Rudin proves this by noting that $\|Hf\|_{\overline U}=\|f\|_{T}$ and then using an approximation argument by trigonometric polynomials.
Later in the section, he defines $u_{r}(e^{i\theta})=u(re^{i\theta})$ for any $u:U\to \mathbb C$ and claims, appealing to the above result, that if $f\in C(T)$ and $F=P[f]$, that $F_r\to f$ uniformly as $r\to 1.$
I do not see how this follows $immediately$ from Rudn's proof, which he seems to be claiming.
I ended up doing it by direct calculation, by considering $\|F_r-f\|_{\infty}$ and splitting the integral up into two parts, controlling the first using the continuity of $f$ and the second by noting that $P(re^{i\theta},e^{it})\to 0$ as $r\to 1$, and the estimate does not depend on $\theta$ so the convergence is uniform.
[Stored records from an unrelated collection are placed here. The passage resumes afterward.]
-- pv_equiv track=rewrite | github.com/VforVitorio/F1_Telemetry_Manager | frontend/components/comparison/circuit_comparison.py | _calculate_microsector_indices
-- ===== SOURCE A (Python) =====
-- from typing import Dict, List
--
-- def _calculate_microsector_indices(num_points: int, num_microsectors: int) -> List[tuple]:
--     """
--     Calculate start and end indices for each microsector.
--
--     Args:
--         num_points: Total number of circuit points
--         num_microsectors: Number of microsectors to divide circuit into (25)
--
--     Returns:
--         List of tuples (start_idx, end_idx) for each microsector
--     """
--     points_per_sector = num_points // num_microsectors
--     microsector_indices = []
--
--     for sector_idx in range(num_microsectors):
--         start_idx = sector_idx * points_per_sector
--         # Last microsector extends to end of circuit
--         end_idx = num_points if sector_idx == num_microsectors - \
--             1 else (sector_idx + 1) * points_per_sector
--         microsector_indices.append((start_idx, end_idx))
--
--     return microsector_indices
-- ===== SOURCE B (Python) =====
-- def _calculate_microsector_indices(num_points: int, num_microsectors: int):
--     # Walk the circuit backwards: emit the last microsector first (ending at
--     # num_points) and carry each sector's start down as the previous sector's
--     # end, then reverse. No last-sector branch and no precomputed cut table.
--     points_per_sector = num_points // num_microsectors
--     pairs_reversed = []
--     end = num_points
--     for sector_idx in range(num_microsectors - 1, -1, -1):
--         start = sector_idx * points_per_sector
--         pairs_reversed.append((start, end))
--         end = start
--     pairs_reversed.reverse()
--     return pairs_reversed
-- ===== Notes on version B (the rewrite author's own statement) =====
-- stated objective: alternative
-- what changed: B traverses the sectors backwards, emitting the final sector first and carrying each sector's start down as the previous sector's end boundary, then reverses the list; this removes A's per-iteration last-sector branch and the forward index arithmetic for end_idx.
import Mathlib
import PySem

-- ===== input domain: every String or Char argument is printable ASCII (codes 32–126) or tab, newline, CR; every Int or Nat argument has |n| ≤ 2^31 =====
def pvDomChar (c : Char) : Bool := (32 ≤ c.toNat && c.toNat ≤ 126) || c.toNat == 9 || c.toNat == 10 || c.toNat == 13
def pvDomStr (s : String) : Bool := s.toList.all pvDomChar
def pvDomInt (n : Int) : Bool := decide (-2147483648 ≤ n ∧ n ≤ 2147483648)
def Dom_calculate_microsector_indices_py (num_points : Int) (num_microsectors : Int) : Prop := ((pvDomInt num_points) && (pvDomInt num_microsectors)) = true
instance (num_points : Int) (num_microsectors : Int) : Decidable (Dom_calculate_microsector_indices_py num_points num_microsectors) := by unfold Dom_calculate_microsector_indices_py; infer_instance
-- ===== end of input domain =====

-- B builds the pair list back-to-front, carrying each sector's start down as the previous sector's end (no last-sector branch), then reverses (simpler decomposition; return-value equivalence, B reverses its list in place).


-- ===== PORT A =====
def calculate_microsector_indices_py (num_points : Int) (num_microsectors : Int) : List (Int × Int) :=
  let points_per_sector := PySem.Int.floordiv num_points num_microsectors
  (PySem.List.pyRange 0 num_microsectors 1).foldl
    (fun acc sector_idx =>
      acc ++ [(sector_idx * points_per_sector,
               if sector_idx = num_microsectors - 1 then num_points
               else (sector_idx + 1) * points_per_sector)]) []

-- ===== PORT B =====
def calculate_microsector_indices_py_alt (num_points : Int) (num_microsectors : Int) : List (Int × Int) :=
  let points_per_sector := PySem.Int.floordiv num_points num_microsectors
  let st := (PySem.List.pyRange (num_microsectors - 1) (-1) (-1)).foldl
    (fun (s : List (Int × Int) × Int) sector_idx =>
      let start := sector_idx * points_per_sector
      (s.1 ++ [(start, s.2)], start)) ([], num_points)
  st.1.reverse

-- ===== PRECONDITION & SPEC =====
-- Pre_ excludes only num_microsectors = 0, where A raises ZeroDivisionError (B raises it too).
def Pre_calculate_microsector_indices_py (num_points : Int) (num_microsectors : Int) : Prop := num_microsectors ≠ 0
instance (num_points : Int) (num_microsectors : Int) : Decidable (Pre_calculate_microsector_indices_py num_points num_microsectors) := by unfold Pre_calculate_microsector_indices_py; infer_instance
def pvWitness_calculate_microsector_indices_py : Int × Int := (10, 3)

def Spec_calculate_microsector_indices_py (num_points : Int) (num_microsectors : Int) (out : List (Int × Int)) : Prop := out = calculate_microsector_indices_py_alt num_points num_microsectors
instance (num_points : Int) (num_microsectors : Int) (out : List (Int × Int)) : Decidable (Spec_calculate_microsector_indices_py num_points num_microsectors out) := by unfold Spec_calculate_microsector_indices_py; infer_instance

-- ===== CLAIM (what is proved, stated in full; the proofs are below) =====
def Claim_equal_calculate_microsector_indices_py : Prop := ∀ (num_points : Int) (num_microsectors : Int), Dom_calculate_microsector_indices_py num_points num_microsectors → Pre_calculate_microsector_indices_py num_points num_microsectors → Spec_calculate_microsector_indices_py num_points num_microsectors (calculate_microsector_indices_py num_points num_microsectors)

-- ===== LEMMAS AND PROOFS =====

-- B's backward fold over range(n-1, -1, -1), started with end boundary e, appends
-- (in processing order, i.e. descending sector index) the pairs (k*q, carried end).
theorem pv_fold_desc (q : Int) (n : Nat) :
    ∀ (acc : List (Int × Int)) (e : Int),
    ((PySem.List.pyRange ((n : Int) - 1) (-1) (-1)).foldl
      (fun (s : List (Int × Int) × Int) i => (s.1 ++ [(i * q, s.2)], i * q)) (acc, e)).1
    = acc ++ (List.range n).reverse.map
        (fun (k : Nat) => ((k : Int) * q, if k + 1 = n then e else ((k : Int) + 1) * q)) := by
  induction n with
  | zero =>
    intro acc e
    rw [PySem.List.pyRange_neg_one_eq_nil (by norm_num)]
    simp
  | succ m ih =>
    intro acc e
    have hlt : (-1 : Int) < (↑(m + 1) : Int) - 1 := by push_cast; omega
    have hstep : ((↑(m + 1) : Int) - 1) = (m : Int) := by push_cast; ring
    rw [PySem.List.pyRange_neg_one_cons hlt]
    simp only [hstep]
    rw [List.foldl_cons]
    show ((PySem.List.pyRange ((m : Int) - 1) (-1) (-1)).foldl
      (fun (s : List (Int × Int) × Int) i => (s.1 ++ [(i * q, s.2)], i * q))
      (acc ++ [((m : Int) * q, e)], (m : Int) * q)).1 = _
    rw [ih (acc ++ [((m : Int) * q, e)]) ((m : Int) * q)]
    rw [List.range_succ, List.reverse_append, List.reverse_singleton, List.singleton_append,
      List.map_cons, List.append_assoc, List.singleton_append]
    rw [if_pos rfl]
    congr 2
    apply List.map_congr_left
    intro a ha
    have ha' : a < m := List.mem_range.mp (List.mem_reverse.mp ha)
    rw [if_neg (by omega : ¬ a + 1 = m + 1)]
    by_cases h : a + 1 = m
    · rw [if_pos h, show ((m : Int)) = (a : Int) + 1 by omega]
    · rw [if_neg h]

-- A's result as a map over List.range.
theorem pv_A_eq_map (P m : Int) :
    calculate_microsector_indices_py P m
    = (List.range m.toNat).map (fun (k : Nat) =>
        ((k : Int) * PySem.Int.floordiv P m,
         if (k : Int) = m - 1 then P else ((k : Int) + 1) * PySem.Int.floordiv P m)) := by
  unfold calculate_microsector_indices_py
  rw [PySem.List.foldl_append_singleton_eq_map, List.nil_append, PySem.List.pyRange_one]
  simp only [Int.sub_zero, List.map_map, Function.comp_def]
  apply List.map_congr_left
  intro k _
  simp only [Int.zero_add]

theorem pv_ports_eq (P m : Int) :
    calculate_microsector_indices_py P m = calculate_microsector_indices_py_alt P m := by
  unfold calculate_microsector_indices_py_alt
  dsimp only
  rw [pv_A_eq_map]
  by_cases hm : 0 < m
  · have hcast : ((m.toNat : Int)) = m := Int.toNat_of_nonneg (le_of_lt hm)
    rw [show m - 1 = ((m.toNat : Int)) - 1 by rw [hcast]]
    rw [pv_fold_desc (PySem.Int.floordiv P m) m.toNat [] P]
    rw [List.nil_append, List.map_reverse, List.reverse_reverse]
    apply List.map_congr_left
    intro k hk
    have hk' : k < m.toNat := by simpa using hk
    have hiff : ((k : Int) = (m.toNat : Int) - 1) ↔ (k + 1 = m.toNat) := by omega
    by_cases h : k + 1 = m.toNat
    · rw [if_pos (hiff.mpr h), if_pos h]
    · rw [if_neg (hiff.not.mpr h), if_neg h]
  · -- m ≤ 0: both ranges are empty
    have h1 : m.toNat = 0 := by omega
    have h2 : m - 1 ≤ -1 := by omega
    rw [PySem.List.pyRange_neg_one_eq_nil h2]
    simp [h1]

-- ===== VERDICT (by name: the statement is the Claim_ definition above) =====
theorem calculate_microsector_indices_py_spec : Claim_equal_calculate_microsector_indices_py := by
  intro num_points num_microsectors _ _
  unfold Spec_calculate_microsector_indices_py
  exact pv_ports_eq num_points num_microsectors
I would still like to know how this follows from Rudin's proof, which I paste below:
$\phi \equiv Hf \in C(\bar U)$. So $\phi$ is uniformly continuous on $\bar U$. This implies that $\phi (re^{i\theta}) \to \phi (e^{i\theta})$ uniformly as $r \to 1$. This I think is what Rudin is claiming.